## Your instructions
Please repeat every entry that follows, keeping each one exactly the same.

## Data supplied
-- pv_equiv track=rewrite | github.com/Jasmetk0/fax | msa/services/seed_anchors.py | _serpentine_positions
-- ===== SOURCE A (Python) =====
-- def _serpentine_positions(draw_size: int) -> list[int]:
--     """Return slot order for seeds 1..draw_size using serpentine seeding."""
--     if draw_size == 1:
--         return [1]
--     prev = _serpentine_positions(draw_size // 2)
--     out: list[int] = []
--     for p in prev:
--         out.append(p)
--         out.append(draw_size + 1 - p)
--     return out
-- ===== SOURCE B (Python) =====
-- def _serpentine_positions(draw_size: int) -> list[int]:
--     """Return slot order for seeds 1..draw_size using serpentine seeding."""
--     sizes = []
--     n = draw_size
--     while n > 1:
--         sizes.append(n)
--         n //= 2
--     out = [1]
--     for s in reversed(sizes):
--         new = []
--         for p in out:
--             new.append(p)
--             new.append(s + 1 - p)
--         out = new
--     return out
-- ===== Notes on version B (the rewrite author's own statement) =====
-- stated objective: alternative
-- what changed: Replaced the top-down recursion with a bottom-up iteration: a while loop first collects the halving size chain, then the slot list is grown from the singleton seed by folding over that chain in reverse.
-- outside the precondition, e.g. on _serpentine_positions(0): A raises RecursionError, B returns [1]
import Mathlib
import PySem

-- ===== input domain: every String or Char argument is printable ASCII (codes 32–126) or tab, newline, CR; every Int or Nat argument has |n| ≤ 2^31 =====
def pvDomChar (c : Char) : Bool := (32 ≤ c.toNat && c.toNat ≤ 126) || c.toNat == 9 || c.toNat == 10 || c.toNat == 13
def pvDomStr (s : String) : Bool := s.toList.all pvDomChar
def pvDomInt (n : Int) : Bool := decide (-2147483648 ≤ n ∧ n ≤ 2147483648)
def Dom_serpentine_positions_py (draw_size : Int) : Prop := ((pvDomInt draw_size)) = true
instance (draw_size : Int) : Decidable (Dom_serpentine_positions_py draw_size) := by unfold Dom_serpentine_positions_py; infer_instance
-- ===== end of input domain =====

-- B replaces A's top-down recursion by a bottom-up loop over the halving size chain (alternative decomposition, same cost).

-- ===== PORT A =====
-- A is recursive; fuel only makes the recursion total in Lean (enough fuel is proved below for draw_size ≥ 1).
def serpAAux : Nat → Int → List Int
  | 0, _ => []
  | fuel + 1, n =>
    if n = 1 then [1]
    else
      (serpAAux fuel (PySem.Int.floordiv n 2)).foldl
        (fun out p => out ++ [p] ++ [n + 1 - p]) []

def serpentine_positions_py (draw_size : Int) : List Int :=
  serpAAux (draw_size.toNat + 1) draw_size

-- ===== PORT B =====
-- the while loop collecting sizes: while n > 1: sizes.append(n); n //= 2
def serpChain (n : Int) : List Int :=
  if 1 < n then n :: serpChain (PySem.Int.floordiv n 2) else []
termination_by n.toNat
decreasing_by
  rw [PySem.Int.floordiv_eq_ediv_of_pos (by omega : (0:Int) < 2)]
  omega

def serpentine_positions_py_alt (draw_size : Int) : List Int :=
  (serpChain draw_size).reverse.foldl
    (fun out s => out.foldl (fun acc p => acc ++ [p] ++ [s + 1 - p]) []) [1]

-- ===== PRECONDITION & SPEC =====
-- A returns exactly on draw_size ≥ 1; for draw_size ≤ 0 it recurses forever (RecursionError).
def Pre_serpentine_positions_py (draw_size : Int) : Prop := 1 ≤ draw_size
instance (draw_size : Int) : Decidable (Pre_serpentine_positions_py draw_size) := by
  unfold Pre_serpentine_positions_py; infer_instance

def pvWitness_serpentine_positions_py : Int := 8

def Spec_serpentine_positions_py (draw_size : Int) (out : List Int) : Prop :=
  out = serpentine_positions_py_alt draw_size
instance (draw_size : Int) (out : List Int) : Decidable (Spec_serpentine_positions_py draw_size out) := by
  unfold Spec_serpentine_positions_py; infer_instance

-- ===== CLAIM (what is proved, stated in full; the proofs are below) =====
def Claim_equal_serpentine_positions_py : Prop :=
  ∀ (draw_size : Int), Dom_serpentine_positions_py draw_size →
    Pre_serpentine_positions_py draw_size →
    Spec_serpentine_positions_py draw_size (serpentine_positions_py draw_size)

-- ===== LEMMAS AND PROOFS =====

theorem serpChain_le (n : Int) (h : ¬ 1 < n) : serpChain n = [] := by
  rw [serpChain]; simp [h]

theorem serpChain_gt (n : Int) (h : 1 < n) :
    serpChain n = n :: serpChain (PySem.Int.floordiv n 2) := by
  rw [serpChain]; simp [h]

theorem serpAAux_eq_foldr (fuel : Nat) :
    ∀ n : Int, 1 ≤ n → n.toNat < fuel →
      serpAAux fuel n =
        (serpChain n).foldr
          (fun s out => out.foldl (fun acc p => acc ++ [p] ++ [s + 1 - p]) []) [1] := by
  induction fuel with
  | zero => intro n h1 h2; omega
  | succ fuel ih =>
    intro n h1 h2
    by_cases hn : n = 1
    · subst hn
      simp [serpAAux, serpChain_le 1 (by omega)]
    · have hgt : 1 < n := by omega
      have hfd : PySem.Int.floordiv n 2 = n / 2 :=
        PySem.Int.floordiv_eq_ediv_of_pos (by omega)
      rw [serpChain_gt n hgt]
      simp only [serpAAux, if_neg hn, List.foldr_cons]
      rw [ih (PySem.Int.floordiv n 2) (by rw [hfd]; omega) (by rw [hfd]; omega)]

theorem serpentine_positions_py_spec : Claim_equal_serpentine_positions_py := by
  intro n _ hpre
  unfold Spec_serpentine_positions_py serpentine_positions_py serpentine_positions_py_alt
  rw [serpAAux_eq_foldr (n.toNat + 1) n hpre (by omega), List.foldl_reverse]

## Reply to the exercise
-- pv_equiv track=rewrite | github.com/Jasmetk0/fax | msa/services/seed_anchors.py | _serpentine_positions
-- ===== SOURCE A (Python) =====
-- def _serpentine_positions(draw_size: int) -> list[int]:
--     """Return slot order for seeds 1..draw_size using serpentine seeding."""
--     if draw_size == 1:
--         return [1]
--     prev = _serpentine_positions(draw_size // 2)
--     out: list[int] = []
--     for p in prev:
--         out.append(p)
--         out.append(draw_size + 1 - p)
--     return out
-- ===== SOURCE B (Python) =====
-- def _serpentine_positions(draw_size: int) -> list[int]:
--     """Return slot order for seeds 1..draw_size using serpentine seeding."""
--     sizes = []
--     n = draw_size
--     while n > 1:
--         sizes.append(n)
--         n //= 2
--     out = [1]
--     for s in reversed(sizes):
--         new = []
--         for p in out:
--             new.append(p)
--             new.append(s + 1 - p)
--         out = new
--     return out
-- ===== Notes on version B (the rewrite author's own statement) =====
-- stated objective: alternative
-- what changed: Replaced the top-down recursion with a bottom-up iteration: a while loop first collects the halving size chain, then the slot list is grown from the singleton seed by folding over that chain in reverse.
-- outside the precondition, e.g. on _serpentine_positions(0): A raises RecursionError, B returns [1]
import Mathlib
import PySem

-- ===== input domain: every String or Char argument is printable ASCII (codes 32–126) or tab, newline, CR; every Int or Nat argument has |n| ≤ 2^31 =====
def pvDomChar (c : Char) : Bool := (32 ≤ c.toNat && c.toNat ≤ 126) || c.toNat == 9 || c.toNat == 10 || c.toNat == 13
def pvDomStr (s : String) : Bool := s.toList.all pvDomChar
def pvDomInt (n : Int) : Bool := decide (-2147483648 ≤ n ∧ n ≤ 2147483648)
def Dom_serpentine_positions_py (draw_size : Int) : Prop := ((pvDomInt draw_size)) = true
instance (draw_size : Int) : Decidable (Dom_serpentine_positions_py draw_size) := by unfold Dom_serpentine_positions_py; infer_instance
-- ===== end of input domain =====

-- B replaces A's top-down recursion by a bottom-up loop over the halving size chain (alternative decomposition, same cost).

-- ===== PORT A =====
-- A is recursive; fuel only makes the recursion total in Lean (enough fuel is proved below for draw_size ≥ 1).
def serpAAux : Nat → Int → List Int
  | 0, _ => []
  | fuel + 1, n =>
    if n = 1 then [1]
    else
      (serpAAux fuel (PySem.Int.floordiv n 2)).foldl
        (fun out p => out ++ [p] ++ [n + 1 - p]) []

def serpentine_positions_py (draw_size : Int) : List Int :=
  serpAAux (draw_size.toNat + 1) draw_size

-- ===== PORT B =====
-- the while loop collecting sizes: while n > 1: sizes.append(n); n //= 2
def serpChain (n : Int) : List Int :=
  if 1 < n then n :: serpChain (PySem.Int.floordiv n 2) else []
termination_by n.toNat
decreasing_by
  rw [PySem.Int.floordiv_eq_ediv_of_pos (by omega : (0:Int) < 2)]
  omega

def serpentine_positions_py_alt (draw_size : Int) : List Int :=
  (serpChain draw_size).reverse.foldl
    (fun out s => out.foldl (fun acc p => acc ++ [p] ++ [s + 1 - p]) []) [1]

-- ===== PRECONDITION & SPEC =====
-- A returns exactly on draw_size ≥ 1; for draw_size ≤ 0 it recurses forever (RecursionError).
def Pre_serpentine_positions_py (draw_size : Int) : Prop := 1 ≤ draw_size
instance (draw_size : Int) : Decidable (Pre_serpentine_positions_py draw_size) := by
  unfold Pre_serpentine_positions_py; infer_instance

def pvWitness_serpentine_positions_py : Int := 8

def Spec_serpentine_positions_py (draw_size : Int) (out : List Int) : Prop :=
  out = serpentine_positions_py_alt draw_size
instance (draw_size : Int) (out : List Int) : Decidable (Spec_serpentine_positions_py draw_size out) := by
  unfold Spec_serpentine_positions_py; infer_instance

-- ===== CLAIM (what is proved, stated in full; the proofs are below) =====
def Claim_equal_serpentine_positions_py : Prop :=
  ∀ (draw_size : Int), Dom_serpentine_positions_py draw_size →
    Pre_serpentine_positions_py draw_size →
    Spec_serpentine_positions_py draw_size (serpentine_positions_py draw_size)

-- ===== LEMMAS AND PROOFS =====

theorem serpChain_le (n : Int) (h : ¬ 1 < n) : serpChain n = [] := by
  rw [serpChain]; simp [h]

theorem serpChain_gt (n : Int) (h : 1 < n) :
    serpChain n = n :: serpChain (PySem.Int.floordiv n 2) := by
  rw [serpChain]; simp [h]

theorem serpAAux_eq_foldr (fuel : Nat) :
    ∀ n : Int, 1 ≤ n → n.toNat < fuel →
      serpAAux fuel n =
        (serpChain n).foldr
          (fun s out => out.foldl (fun acc p => acc ++ [p] ++ [s + 1 - p]) []) [1] := by
  induction fuel with
  | zero => intro n h1 h2; omega
  | succ fuel ih =>
    intro n h1 h2
    by_cases hn : n = 1
    · subst hn
      simp [serpAAux, serpChain_le 1 (by omega)]
    · have hgt : 1 < n := by omega
      have hfd : PySem.Int.floordiv n 2 = n / 2 :=
        PySem.Int.floordiv_eq_ediv_of_pos (by omega)
      rw [serpChain_gt n hgt]
      simp only [serpAAux, if_neg hn, List.foldr_cons]
      rw [ih (PySem.Int.floordiv n 2) (by rw [hfd]; omega) (by rw [hfd]; omega)]

theorem serpentine_positions_py_spec : Claim_equal_serpentine_positions_py := by
  intro n _ hpre
  unfold Spec_serpentine_positions_py serpentine_positions_py serpentine_positions_py_alt
  rw [serpAAux_eq_foldr (n.toNat + 1) n hpre (by omega), List.foldl_reverse]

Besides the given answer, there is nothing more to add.